The corresponding data set would be most probably be poor and lack high frequency content. Such an academic exercise would need special care.
Do you have plan to increase the infill drilling as the best option?
Yes we discuss multiple economic scenarios with our clients and if they choose scenarios that involve capex then new drilling locations would likely be recommended as a component of the best plan.
How much will it cost for a FOROIL report on an example of a 100 wells field?
Digital Oil Recovery pricing is based on a small fraction of the value we deliver so it would depend on the specifics of the field in question. ROI for the client is typically in the 2000% - 3000% range.
Can you comment on the challenges around applying this to unconventional reservoirs?
We do not foresee any specific difficulty but it still has not been realized until now.
What machine learning technique is being used?
The machine learning is a custom and patented process that combines advanced mathematics with reservoir and well physics as well as heuristic, deterministic, and non-deterministic approaches for our advanced hybridized optimization process.
Can your method be applied for green field FDP development?

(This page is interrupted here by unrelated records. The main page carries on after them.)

-- pv_equiv track=rewrite | github.com/nmpogg/CodePTIT | python/ThucHanh2/SoLocPhat.py | count_lucky_digits
-- ===== SOURCE A (Python) =====
-- def count_lucky_digits(N):
--     count = N // 8
--     total_count = 0
--
--     for k in range(1, count + 1):
--         number = 8 * k
--         while number > 0:
--             digit = number % 10
--             if digit == 6 or digit == 8:
--                 total_count += 1
--             number //= 10
--
--     return total_count
-- ===== SOURCE B (Python) =====
-- def count_lucky_digits(N):
--     # Digit DP: S(m, M) = sum over x in [1, M] with m | x of (number of digits of x
--     # that are 6 or 8).  Splitting x = 10*q + r reduces S(m, M) to S-values at
--     # Q - 1 = M//10 - 1 for the divisors m in {1, 2, 4, 8}, so the whole answer
--     # S(8, N) is computed in O(log N) recursive levels instead of enumerating
--     # every multiple of 8.
--
--     def luck(r):
--         return 1 if r == 6 or r == 8 else 0
--
--     def f(n):
--         # digit-6/8 count of a single number
--         t = 0
--         while n > 0:
--             t += luck(n % 10)
--             n //= 10
--         return t
--
--     def S(m, M):
--         if M < 0:
--             return 0
--         Q, d = M // 10, M % 10
--         if m == 1:
--             res = 10 * S(1, Q - 1) + 2 * Q
--         elif m == 2:
--             res = 5 * S(1, Q - 1) + 2 * Q
--         elif m == 4:
--             res = 2 * S(1, Q - 1) + S(2, Q - 1) + Q
--         else:  # m == 8
--             a, b = Q // 4, Q % 4
--             res = S(1, Q - 1) + S(4, Q - 1) + 2 * a + min(b, 2)
--         fQ = f(Q)
--         for r in range(0, d + 1):
--             if (10 * Q + r) % m == 0:
--                 res += fQ + luck(r)
--         return res
--
--     return S(8, N)
-- ===== Notes on version B (the rewrite author's own statement) =====
-- stated objective: faster
-- what changed: B replaces A's enumeration of every multiple of 8 with a digit-DP recursion: splitting x = 10*q + r reduces the sum of 6/8-digit counts over multiples of m in {1,2,4,8} up to M to the same sums at M//10 - 1 plus closed-form correction terms, giving O(log N) recursion levels.
import Mathlib
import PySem

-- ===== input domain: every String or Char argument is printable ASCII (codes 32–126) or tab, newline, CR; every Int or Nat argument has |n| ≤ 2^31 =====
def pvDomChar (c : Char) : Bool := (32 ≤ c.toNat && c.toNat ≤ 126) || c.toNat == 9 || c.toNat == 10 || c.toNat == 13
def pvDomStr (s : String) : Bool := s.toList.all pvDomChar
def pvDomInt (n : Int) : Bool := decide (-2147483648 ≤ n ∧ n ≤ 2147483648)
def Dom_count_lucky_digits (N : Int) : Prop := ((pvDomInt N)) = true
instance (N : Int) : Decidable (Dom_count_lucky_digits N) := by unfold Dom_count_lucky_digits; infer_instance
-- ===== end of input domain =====

-- B replaces A's enumeration of every multiple of 8 by a digit-DP recursion on the
-- decimal representation (O(log N) recursion levels); objective: faster (asymptotic).

-- ===== PORT A =====
-- the 'while number > 0' loop of A, threading A's total_count accumulator
-- (fuel-guarded structural recursion; number.toNat steps are always enough fuel)
def pvDigitLoopF : Nat → Int → Int → Int
  | 0, _, total_count => total_count
  | fuel + 1, number, total_count =>
    if number > 0 then
      let digit := PySem.Int.mod number 10
      pvDigitLoopF fuel (PySem.Int.floordiv number 10)
        (if digit = 6 ∨ digit = 8 then total_count + 1 else total_count)
    else total_count

def pvDigitLoop (number total_count : Int) : Int :=
  pvDigitLoopF number.toNat number total_count

def count_lucky_digits (N : Int) : Int :=
  -- count = N // 8 (inlined; it is used once)
  (PySem.List.pyRange 1 (PySem.Int.floordiv N 8 + 1) 1).foldl
    (fun total_count k => pvDigitLoop (8 * k) total_count) 0

-- ===== PORT B =====
-- B's helper luck(r)
def pvLuck (r : Int) : Int := if r = 6 ∨ r = 8 then 1 else 0

-- B's helper f(n): the digit-6/8 count of one number, threading its accumulator t
def pvFLoopF : Nat → Int → Int → Int
  | 0, _, t => t
  | fuel + 1, n, t =>
    if n > 0 then pvFLoopF fuel (PySem.Int.floordiv n 10) (t + pvLuck (PySem.Int.mod n 10))
    else t

def pvFLoop (n t : Int) : Int := pvFLoopF n.toNat n t

-- B's digit-DP recursion S(m, M) (fuel-guarded; the recursion argument drops from M
-- to M // 10 - 1, so (M + 1).toNat + 1 fuel is always enough)
def pvSF : Nat → Int → Int → Int
  | 0, _, _ => 0
  | fuel + 1, m, M =>
    if M < 0 then 0
    else
      let Q := PySem.Int.floordiv M 10
      let d := PySem.Int.mod M 10
      let res :=
        if m = 1 then 10 * pvSF fuel 1 (Q - 1) + 2 * Q
        else if m = 2 then 5 * pvSF fuel 1 (Q - 1) + 2 * Q
        else if m = 4 then 2 * pvSF fuel 1 (Q - 1) + pvSF fuel 2 (Q - 1) + Q
        else pvSF fuel 1 (Q - 1) + pvSF fuel 4 (Q - 1)
               + 2 * PySem.Int.floordiv Q 4 + min (PySem.Int.mod Q 4) 2
      let fQ := pvFLoop Q 0
      (PySem.List.pyRange 0 (d + 1) 1).foldl
        (fun res r => if PySem.Int.mod (10 * Q + r) m = 0 then res + fQ + pvLuck r else res)
        res

def pvS (m M : Int) : Int := pvSF ((M + 1).toNat + 1) m M

def count_lucky_digits_alt (N : Int) : Int := pvS 8 N

-- ===== PRECONDITION & SPEC =====
def Spec_count_lucky_digits (N : Int) (out : Int) : Prop := out = count_lucky_digits_alt N
instance (N : Int) (out : Int) : Decidable (Spec_count_lucky_digits N out) := by unfold Spec_count_lucky_digits; infer_instance

-- ===== CLAIM (what is proved, stated in full; the proofs are below) =====
def Claim_equal_count_lucky_digits : Prop := ∀ (N : Int), Dom_count_lucky_digits N → Spec_count_lucky_digits N (count_lucky_digits N)

-- ===== LEMMAS AND PROOFS =====

-- digit-6/8 count on ℕ, and the common specification sum T m n = Σ_{x < n, m ∣ x} pvG x
def luckN (r : ℕ) : ℕ := if r = 6 ∨ r = 8 then 1 else 0

def pvG (n : ℕ) : ℕ :=
  luckN (n % 10) + (if h : n / 10 = 0 then 0 else pvG (n / 10))
termination_by n
decreasing_by omega

def pvT (m n : ℕ) : ℕ := ∑ x ∈ Finset.range n, if m ∣ x then pvG x else 0

lemma pvG_zero : pvG 0 = 0 := by rw [pvG]; simp [luckN]

lemma pvG_step (n : ℕ) : pvG n = luckN (n % 10) + pvG (n / 10) := by
  rw [pvG]
  by_cases h : n / 10 = 0
  · rw [dif_pos h, h, pvG_zero]
  · rw [dif_neg h]

lemma pvG_split (q r : ℕ) (h : r < 10) : pvG (10 * q + r) = pvG q + luckN r := by
  rw [pvG_step (10 * q + r)]
  have h1 : (10 * q + r) % 10 = r := by omega
  have h2 : (10 * q + r) / 10 = q := by omega
  rw [h1, h2, Nat.add_comm]

lemma pvLuck_cast (r : ℕ) : pvLuck (r : ℤ) = (luckN r : ℤ) := by
  unfold pvLuck luckN
  by_cases h6 : r = 6
  · simp [h6]
  · by_cases h8 : r = 8
    · simp [h8]
    · rw [if_neg, if_neg]
      · simp
      · omega
      · omega

-- ---- A's loop computes pvG ----
lemma pvDigitLoopF_eq_pvG : ∀ (fuel : ℕ) (n : ℕ) (t : Int), n ≤ fuel →
    pvDigitLoopF fuel (n : Int) t = t + (pvG n : Int) := by
  intro fuel
  induction fuel with
  | zero =>
    intro n t hn
    have : n = 0 := by omega
    subst this
    rw [pvDigitLoopF, pvG_zero]
    simp
  | succ f ih =>
    intro n t hn
    rw [pvDigitLoopF]
    by_cases hp : (n : Int) > 0
    · have hp' : 0 < n := by exact_mod_cast hp
      rw [if_pos hp]
      have hmod : PySem.Int.mod (n : Int) 10 = ((n % 10 : Nat) : Int) := by
        exact_mod_cast PySem.Int.mod_natCast n 10
      have hdiv : PySem.Int.floordiv (n : Int) 10 = ((n / 10 : Nat) : Int) := by
        exact_mod_cast PySem.Int.floordiv_natCast n 10
      rw [hmod, hdiv, ih (n / 10) _ (by omega), pvG_step n]
      have hcond : (((n % 10 : Nat) : Int) = 6 ∨ ((n % 10 : Nat) : Int) = 8)
          ↔ (n % 10 = 6 ∨ n % 10 = 8) := by omega
      by_cases hb : n % 10 = 6 ∨ n % 10 = 8
      · rw [if_pos (hcond.mpr hb)]
        unfold luckN
        rw [if_pos hb]
        push_cast; ring
      · rw [if_neg (fun hh => hb (hcond.mp hh))]
        unfold luckN
        rw [if_neg hb]
        push_cast; ring
    · rw [if_neg hp]
      have : n = 0 := by omega
      subst this
      rw [pvG_zero]
      simp

lemma pvDigitLoop_eq_pvG (n : ℕ) (t : Int) : pvDigitLoop (n : Int) t = t + (pvG n : Int) := by
  unfold pvDigitLoop
  exact pvDigitLoopF_eq_pvG _ n t (by omega)

-- ---- B's f loop computes pvG ----
lemma pvFLoopF_eq_pvG : ∀ (fuel : ℕ) (n : ℕ) (t : Int), n ≤ fuel →
    pvFLoopF fuel (n : Int) t = t + (pvG n : Int) := by
  intro fuel
  induction fuel with
  | zero =>
    intro n t hn
    have : n = 0 := by omega
    subst this
    rw [pvFLoopF, pvG_zero]
    simp
  | succ f ih =>
    intro n t hn
    rw [pvFLoopF]
    by_cases hp : (n : Int) > 0
    · have hp' : 0 < n := by exact_mod_cast hp
      rw [if_pos hp]
      have hmod : PySem.Int.mod (n : Int) 10 = ((n % 10 : Nat) : Int) := by
        exact_mod_cast PySem.Int.mod_natCast n 10
      have hdiv : PySem.Int.floordiv (n : Int) 10 = ((n / 10 : Nat) : Int) := by
        exact_mod_cast PySem.Int.floordiv_natCast n 10
      rw [hmod, hdiv, pvLuck_cast, ih (n / 10) _ (by omega), pvG_step n]
      push_cast; ring
    · rw [if_neg hp]
      have : n = 0 := by omega
      subst this
      rw [pvG_zero]
      simp

lemma pvFLoop_eq_pvG (n : ℕ) (t : Int) : pvFLoop (n : Int) t = t + (pvG n : Int) := by
  unfold pvFLoop
  exact pvFLoopF_eq_pvG _ n t (by omega)
-- pv_equiv track=rewrite | github.com/ritamerhi/Revenge-of-The-Fallen | project_A.py | determine_triangle_structure
-- ===== SOURCE A (Python) =====
-- def determine_triangle_structure(num_blocks):
--     """
--     Calculate the optimal number of rows and block distribution
--     for a perfect triangle where the top has the fewest blocks, and each row below
--     increases until the base. All blocks must be taken into account.
--     """
--     rows = 0
--     total_blocks = 0
--     row_distributions = []
--
--     # Determine the maximum possible rows while taking all blocks into account
--     while total_blocks + (2 * rows + 1) <= num_blocks:
--         current_row_blocks = 2 * rows + 1
--         row_distributions.append((rows, current_row_blocks))
--         total_blocks += current_row_blocks
--         rows += 1
--
--     # Redistribute any remaining blocks to maintain a triangular structure
--     remaining_blocks = num_blocks - total_blocks
--     for i in range(remaining_blocks):
--         row_distributions[i % len(row_distributions)] = (
--             row_distributions[i % len(row_distributions)][0],
--             row_distributions[i % len(row_distributions)][1] + 1
--         )
--
--     return rows, row_distributions
-- ===== SOURCE B (Python) =====
-- def determine_triangle_structure(num_blocks):
--     if num_blocks < 1:
--         return 0, []
--     # binary search for rows = isqrt(num_blocks): invariant lo*lo <= num_blocks < hi*hi
--     lo, hi = 0, num_blocks + 1
--     while hi - lo > 1:
--         mid = (lo + hi) // 2
--         if mid * mid <= num_blocks:
--             lo = mid
--         else:
--             hi = mid
--     rows = lo
--     remaining = num_blocks - rows * rows
--     q, s = remaining // rows, remaining % rows
--     return rows, [(i, 2 * i + 1 + q + (1 if i < s else 0)) for i in range(rows)]
-- ===== Notes on version B (the rewrite author's own statement) =====
-- stated objective: alternative
-- what changed: Replaces A's O(sqrt n) row-growing while-loop and its one-by-one cyclic redistribution loop with a binary search for isqrt(n) plus a closed-form quotient/remainder split built in a single comprehension.
import Mathlib
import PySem

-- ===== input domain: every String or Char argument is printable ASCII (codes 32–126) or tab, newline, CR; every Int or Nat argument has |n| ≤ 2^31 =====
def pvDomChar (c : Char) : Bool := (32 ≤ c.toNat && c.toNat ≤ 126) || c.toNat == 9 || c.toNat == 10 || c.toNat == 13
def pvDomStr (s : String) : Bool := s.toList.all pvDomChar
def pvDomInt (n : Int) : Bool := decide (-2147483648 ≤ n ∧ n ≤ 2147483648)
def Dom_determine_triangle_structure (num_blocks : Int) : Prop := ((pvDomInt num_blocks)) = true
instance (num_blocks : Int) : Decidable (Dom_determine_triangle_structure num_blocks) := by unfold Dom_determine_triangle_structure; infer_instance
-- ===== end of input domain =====

-- B replaces A's O(√n) row-growing while-loop and one-by-one cyclic redistribution
-- by a binary search for isqrt(n) and a closed-form quotient/remainder split (alternative algorithm).

-- ===== PORT A =====
-- the while-loop: state (rows, total_blocks, row_distributions); rows carried as Nat (it starts at 0
-- and only increments) so the loop measure (num_blocks - total) decreases; values appended are Int-cast.
def pvLoopA (n : Int) (rows : Nat) (total : Int) (acc : List (Int × Int)) :
    Nat × Int × List (Int × Int) :=
  if total + (2 * (rows : Int) + 1) ≤ n then
    pvLoopA n (rows + 1) (total + (2 * (rows : Int) + 1)) (acc ++ [((rows : Int), 2 * (rows : Int) + 1)])
  else
    (rows, total, acc)
termination_by (n - total).toNat
decreasing_by omega

-- one step of the redistribution loop: row_distributions[i % len] gets +1 on its second component
-- (the none branch is unreachable: the loop only runs when the list is nonempty)
def pvRedistStep (d : List (Int × Int)) (i : Int) : List (Int × Int) :=
  let k := (PySem.Int.mod i (d.length : Int)).toNat
  match d[k]? with
  | some p => d.set k (p.1, p.2 + 1)
  | none => d

def determine_triangle_structure (num_blocks : Int) : Int × (List (Int × Int)) :=
  let st := pvLoopA num_blocks 0 0 []
  let rows := st.1
  let total := st.2.1
  let dist := st.2.2
  let remaining := num_blocks - total
  ((rows : Int), (PySem.List.pyRange 0 remaining 1).foldl pvRedistStep dist)

-- ===== PORT B =====
-- binary search maintaining lo*lo ≤ n < hi*hi
def pvBsearch (n lo hi : Int) : Int :=
  if hi - lo > 1 then
    let mid := PySem.Int.floordiv (lo + hi) 2
    if mid * mid ≤ n then pvBsearch n mid hi else pvBsearch n lo mid
  else lo
termination_by (hi - lo).toNat
decreasing_by
  all_goals
    simp only [PySem.Int.floordiv_eq_ediv_of_pos (show (0:Int) < 2 by norm_num)] at *
    omega

def determine_triangle_structure_alt (num_blocks : Int) : Int × (List (Int × Int)) :=
  if num_blocks < 1 then (0, [])
  else
    let rows := pvBsearch num_blocks 0 (num_blocks + 1)
    let remaining := num_blocks - rows * rows
    let q := PySem.Int.floordiv remaining rows
    let s := PySem.Int.mod remaining rows
    (rows, (PySem.List.pyRange 0 rows 1).map
      (fun i => (i, 2 * i + 1 + q + (if i < s then 1 else 0))))

-- ===== PRECONDITION & SPEC =====
def Spec_determine_triangle_structure (num_blocks : Int) (out : Int × (List (Int × Int))) : Prop := out = determine_triangle_structure_alt num_blocks
instance (num_blocks : Int) (out : Int × (List (Int × Int))) : Decidable (Spec_determine_triangle_structure num_blocks out) := by unfold Spec_determine_triangle_structure; infer_instance

-- ===== CLAIM (what is proved, stated in full; the proofs are below) =====
def Claim_equal_determine_triangle_structure : Prop := ∀ (num_blocks : Int), Dom_determine_triangle_structure num_blocks → Spec_determine_triangle_structure num_blocks (determine_triangle_structure num_blocks)

-- ===== LEMMAS AND PROOFS =====

-- the list A's while-loop has built after `r` iterations
def pvBase (r : Nat) : List (Int × Int) :=
  (List.range r).map (fun (k : Nat) => ((k : Int), 2 * (k : Int) + 1))

-- the list after `t` steps of the cyclic redistribution over `r` rows
def pvMapT (r t : Nat) : List (Int × Int) :=
  (List.range r).map (fun (k : Nat) =>
    ((k : Int), 2 * (k : Int) + 1 + ((t / r : Nat) : Int) + (if k < t % r then (1 : Int) else 0)))

lemma pv_divmod_succ_lt (t r : Nat) (hr : 0 < r) (h : t % r + 1 < r) :
    (t + 1) / r = t / r ∧ (t + 1) % r = t % r + 1 := by
  have e : t + 1 = (t % r + 1) + r * (t / r) := by have := Nat.div_add_mod t r; omega
  rw [e, Nat.add_mul_div_left _ _ hr, Nat.add_mul_mod_self_left,
    Nat.div_eq_of_lt h, Nat.mod_eq_of_lt h]
  omega

lemma pv_divmod_succ_eq (t r : Nat) (hr : 0 < r) (h : t % r + 1 = r) :
    (t + 1) / r = t / r + 1 ∧ (t + 1) % r = 0 := by
  have e : t + 1 = r * (t / r + 1) := by rw [Nat.mul_succ]; have := Nat.div_add_mod t r; omega
  rw [e, Nat.mul_mod_right, Nat.mul_div_cancel_left _ hr]
  omega

-- an integer a with a*a ≤ n < (a+1)*(a+1) is (the cast of) Nat.sqrt n.toNat
lemma pv_sqrt_eq (n a : Int) (h0 : 0 ≤ a) (h1 : a * a ≤ n) (h2 : n < (a + 1) * (a + 1)) :
    a = (Nat.sqrt n.toNat : Int) := by
  have hn : 0 ≤ n := le_trans (mul_nonneg h0 h0) h1
  have hak : a = (a.toNat : Int) := by omega
  have hnn : ((n.toNat : Nat) : Int) = n := Int.toNat_of_nonneg hn
  have hm1 : a.toNat * a.toNat ≤ n.toNat := by
    rw [hak] at h1; rw [← hnn] at h1; exact_mod_cast h1
  have hm2 : n.toNat < (a.toNat + 1) * (a.toNat + 1) := by
    rw [hak] at h2; rw [← hnn] at h2; exact_mod_cast h2
  have hle : a.toNat ≤ Nat.sqrt n.toNat := Nat.le_sqrt.mpr hm1
  have hlt : Nat.sqrt n.toNat < a.toNat + 1 := Nat.sqrt_lt.mpr hm2
  omega

lemma pv_loopA_eq (n : Int) : ∀ (k r : Nat), n.toNat + 1 - r ≤ k → (r : Int) * (r : Int) ≤ n →
    pvLoopA n r ((r : Int) * (r : Int)) (pvBase r) =
      (Nat.sqrt n.toNat,
       ((Nat.sqrt n.toNat : Int) * (Nat.sqrt n.toNat : Int), pvBase (Nat.sqrt n.toNat))) := by
  intro k
  induction k with
  | zero =>
    intro r hk hle
    exfalso
    rcases Nat.eq_zero_or_pos r with h | h
    · omega
    · have h1 : (1 : Int) ≤ (r : Int) := by exact_mod_cast h
      have h2 : (r : Int) ≤ n := le_trans (by nlinarith) hle
      omega
  | succ k ih =>
    intro r hk hle
    rw [pvLoopA]
    split
    case isTrue h =>
      have hstep : (r : Int) * r + (2 * (r : Int) + 1) = ((r + 1 : Nat) : Int) * ((r + 1 : Nat) : Int) := by
        push_cast; ring
      have hacc : pvBase r ++ [((r : Int), 2 * (r : Int) + 1)] = pvBase (r + 1) := by
        simp [pvBase, List.range_succ]
      rw [hstep, hacc]
      have hrn : (r : Int) + 1 ≤ n := by nlinarith
      apply ih
      · omega
      · push_cast; nlinarith
    case isFalse h =>
      have hsq := pv_sqrt_eq n r (by positivity) hle (by nlinarith [not_le.mp h])
      have hr : r = Nat.sqrt n.toNat := by exact_mod_cast hsq
      rw [← hr]

lemma pv_bsearch_eq (n : Int) : ∀ (k : Nat) (lo hi : Int), (hi - lo).toNat ≤ k → 0 ≤ lo →
    lo < hi → lo * lo ≤ n → n < hi * hi → pvBsearch n lo hi = (Nat.sqrt n.toNat : Int) := by
  intro k
  induction k with
  | zero => intro lo hi hk _ hlt _ _; exfalso; omega
  | succ k ih =>
    intro lo hi hk h0 hlt hlo hhi
    rw [pvBsearch]
    by_cases hgt : hi - lo > 1
    · rw [if_pos hgt]
      show (if PySem.Int.floordiv (lo + hi) 2 * PySem.Int.floordiv (lo + hi) 2 ≤ n then
          pvBsearch n (PySem.Int.floordiv (lo + hi) 2) hi
        else pvBsearch n lo (PySem.Int.floordiv (lo + hi) 2)) = (Nat.sqrt n.toNat : Int)
      rw [PySem.Int.floordiv_eq_ediv_of_pos (by norm_num)]
      have hb1 : lo < (lo + hi) / 2 := by omega
      have hb2 : (lo + hi) / 2 < hi := by omega
      by_cases h2 : (lo + hi) / 2 * ((lo + hi) / 2) ≤ n
      · rw [if_pos h2]
        exact ih _ _ (by omega) (by omega) hb2 h2 hhi
      · rw [if_neg h2]
        exact ih _ _ (by omega) h0 hb1 hlo (not_le.mp h2)
    · rw [if_neg hgt]
      have h1 : hi = lo + 1 := by omega
      subst h1
      exact pv_sqrt_eq n lo h0 hlo hhi

lemma pv_pyRange_nonpos (n : Int) (h : n ≤ 0) : PySem.List.pyRange 0 n 1 = [] := by
  simp [PySem.List.pyRange]; omega

lemma pv_redist_eq (r : Nat) (hr : 0 < r) : ∀ (t : Nat),
    (PySem.List.pyRange 0 (t : Int) 1).foldl pvRedistStep (pvBase r) = pvMapT r t := by
  intro t
  induction t with
  | zero =>
    rw [show ((0 : Nat) : Int) = 0 from rfl, pv_pyRange_nonpos 0 le_rfl]
    unfold pvBase pvMapT
    simp
  | succ t ih =>
    have hrange : PySem.List.pyRange 0 ((t + 1 : Nat) : Int) 1 =
        PySem.List.pyRange 0 (t : Int) 1 ++ [(t : Int)] := by
      push_cast
      rw [PySem.List.pyRange_one_succ_right] <;> omega
    rw [hrange, List.foldl_append]
    simp only [List.foldl]
    rw [ih]
    have hlen : (pvMapT r t).length = r := by simp [pvMapT]
    have hbr : t % r < r := Nat.mod_lt _ hr
    have helem : (pvMapT r t)[t % r]? =
        some (((t % r : Nat) : Int),
          2 * ((t % r : Nat) : Int) + 1 + ((t / r : Nat) : Int)) := by
      rw [List.getElem?_eq_getElem (by omega)]
      simp [pvMapT]
    have hstep : pvRedistStep (pvMapT r t) (t : Int) =
        (pvMapT r t).set (t % r)
          (((t % r : Nat) : Int),
           2 * ((t % r : Nat) : Int) + 1 + ((t / r : Nat) : Int) + 1) := by
      unfold pvRedistStep
      simp only [hlen, PySem.Int.mod_natCast, Int.toNat_natCast, helem]
    rw [hstep]
    apply List.ext_getElem
    · simp [pvMapT]
    · intro i h1 h2
      have hir : i < r := by simpa [pvMapT] using h2
      rcases Nat.lt_or_ge (t % r + 1) r with hc | hc
      · obtain ⟨hd, hm⟩ := pv_divmod_succ_lt t r hr hc
        simp only [pvMapT, List.getElem_set, List.getElem_map, List.getElem_range, hd, hm]
        split_ifs <;> (refine Prod.ext ?_ ?_ <;> simp <;> omega)
      · have hc' : t % r + 1 = r := by omega
        obtain ⟨hd, hm⟩ := pv_divmod_succ_eq t r hr hc'
        simp only [pvMapT, List.getElem_set, List.getElem_map, List.getElem_range, hd, hm]
        split_ifs <;> (refine Prod.ext ?_ ?_ <;> simp <;> omega)

-- ===== VERDICT (by name: the statement is the Claim_ definition above) =====
theorem determine_triangle_structure_spec : Claim_equal_determine_triangle_structure := by
  intro n _
  unfold Spec_determine_triangle_structure
  by_cases hn : n < 1
  · have hA : determine_triangle_structure n = (0, []) := by
      unfold determine_triangle_structure
      rw [pvLoopA, if_neg (by push_cast; omega)]
      simp [pv_pyRange_nonpos n (by omega)]
    rw [hA]
    unfold determine_triangle_structure_alt
    rw [if_pos hn]
  · have hn1 : 1 ≤ n := not_lt.mp hn
    set RN := Nat.sqrt n.toNat with hRN
    have hpos : 0 < RN := by rw [hRN]; exact Nat.sqrt_pos.mpr (by omega)
    have hnn : ((n.toNat : Nat) : Int) = n := Int.toNat_of_nonneg (by omega)
    have hR2 : (RN : Int) * RN ≤ n := by
      have h1 : RN * RN ≤ n.toNat := by
        have := Nat.sqrt_le' n.toNat
        simpa [pow_two] using this
      rw [← hnn]; exact_mod_cast h1
    have hR2' : n < ((RN : Int) + 1) * ((RN : Int) + 1) := by
      have h1 : n.toNat < (RN + 1) * (RN + 1) := by
        have := Nat.lt_succ_sqrt' n.toNat
        simpa [pow_two, Nat.succ_eq_add_one] using this
      rw [← hnn]; exact_mod_cast h1
    set t := (n - (RN : Int) * RN).toNat with ht
    have htc : ((t : Nat) : Int) = n - (RN : Int) * RN := by rw [ht]; omega
    have hloop := pv_loopA_eq n (n.toNat + 1) 0 (by omega) (by push_cast; omega)
    have hb0 : pvBase 0 = [] := by simp [pvBase]
    simp only [Nat.cast_zero, mul_zero, hb0] at hloop
    have hA : determine_triangle_structure n = ((RN : Int), pvMapT RN t) := by
      unfold determine_triangle_structure
      show (((pvLoopA n 0 0 []).1 : Int),
          List.foldl pvRedistStep (pvLoopA n 0 0 []).2.2
            (PySem.List.pyRange 0 (n - (pvLoopA n 0 0 []).2.1) 1)) = ((RN : Int), pvMapT RN t)
      rw [hloop]
      show ((RN : Int),
          List.foldl pvRedistStep (pvBase RN)
            (PySem.List.pyRange 0 (n - (RN : Int) * RN) 1)) = ((RN : Int), pvMapT RN t)
      rw [← htc, pv_redist_eq RN hpos t]
    have hbs : pvBsearch n 0 (n + 1) = (RN : Int) :=
      pv_bsearch_eq n (n + 1).toNat 0 (n + 1) (by omega) le_rfl (by omega)
        (by simpa using (by omega : (0 : Int) ≤ n)) (by nlinarith)
    have hB : determine_triangle_structure_alt n = ((RN : Int), pvMapT RN t) := by
      unfold determine_triangle_structure_alt
      rw [if_neg hn]
      show ((pvBsearch n 0 (n + 1)),
          (PySem.List.pyRange 0 (pvBsearch n 0 (n + 1)) 1).map
            (fun i => (i, 2 * i + 1
              + PySem.Int.floordiv (n - pvBsearch n 0 (n + 1) * pvBsearch n 0 (n + 1))
                  (pvBsearch n 0 (n + 1))
              + (if i < PySem.Int.mod (n - pvBsearch n 0 (n + 1) * pvBsearch n 0 (n + 1))
                    (pvBsearch n 0 (n + 1)) then 1 else 0)))) = ((RN : Int), pvMapT RN t)
      rw [hbs, ← htc, PySem.Int.floordiv_natCast, PySem.Int.mod_natCast,
        PySem.List.pyRange_zero_natCast]
      refine congrArg _ ?_
      rw [List.map_map]
      unfold pvMapT
      apply List.map_congr_left
      intro k hk
      simp only [Function.comp_apply, Nat.cast_lt]
    rw [hA, hB]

DOR technology does not typically apply to green field development as the process requires 7-10 years minimum of historical data to learn from. In addition it does not attempt to recommend new "step out" drilling locations or activities that have not been previously performed in the field.
I am puzzled, I hear that the work is done by FOROIL rather than the engineers working on the Asset! Forecasting to me means, weekly monthly quarterly and annually! Please clarify how to operationalize the tool?
The forecast model is built by FOROIL's PhD mathematicians, reservoir engineers, data scientists and developers using their patented process and the available measured data over the entire field life. Events at daily or weekly time scale (surveillance of fluid levels, adjustment of pump rates, equipment maintenance and repair, etc.) must be carefully monitored and managed by the Client's operations team. FOROIL's forecast is reviewed with the Client's reservoir engineering team on a monthly to quarterly basis to take into account larger-scale events (e.g. well drilling schedule, changes to surface capacities) directly relevant to the reservoir management and incremental recovery.
Which well data do you need as minimum?
Production and injection volumes by well, by phase, by month. Well test data. Dynamic and static pressure data.
Can this technology be used to optimize the location and number of wells in an infill drilling campaign?
Yes, by identifying the under-drained or under-swept or over-depleted areas of the reservoir, an optimized infill drilling campaign is designed, accounting for interactions between wells and compliant with the current and future capacities of surface facilities.
Do you foresee problems with modeling steam recovery with gravity drainage?
No, we do not foresee any problem applying the technology to Steam Assisted Gravity Drainage (SAGD).
Is your history matching technique based on experimental design?
Our history matching is an iterative process that uses machine learning to scale the model complexity up and down relative to the data available in order to produce a model that has the best history match with the lowest forecast error.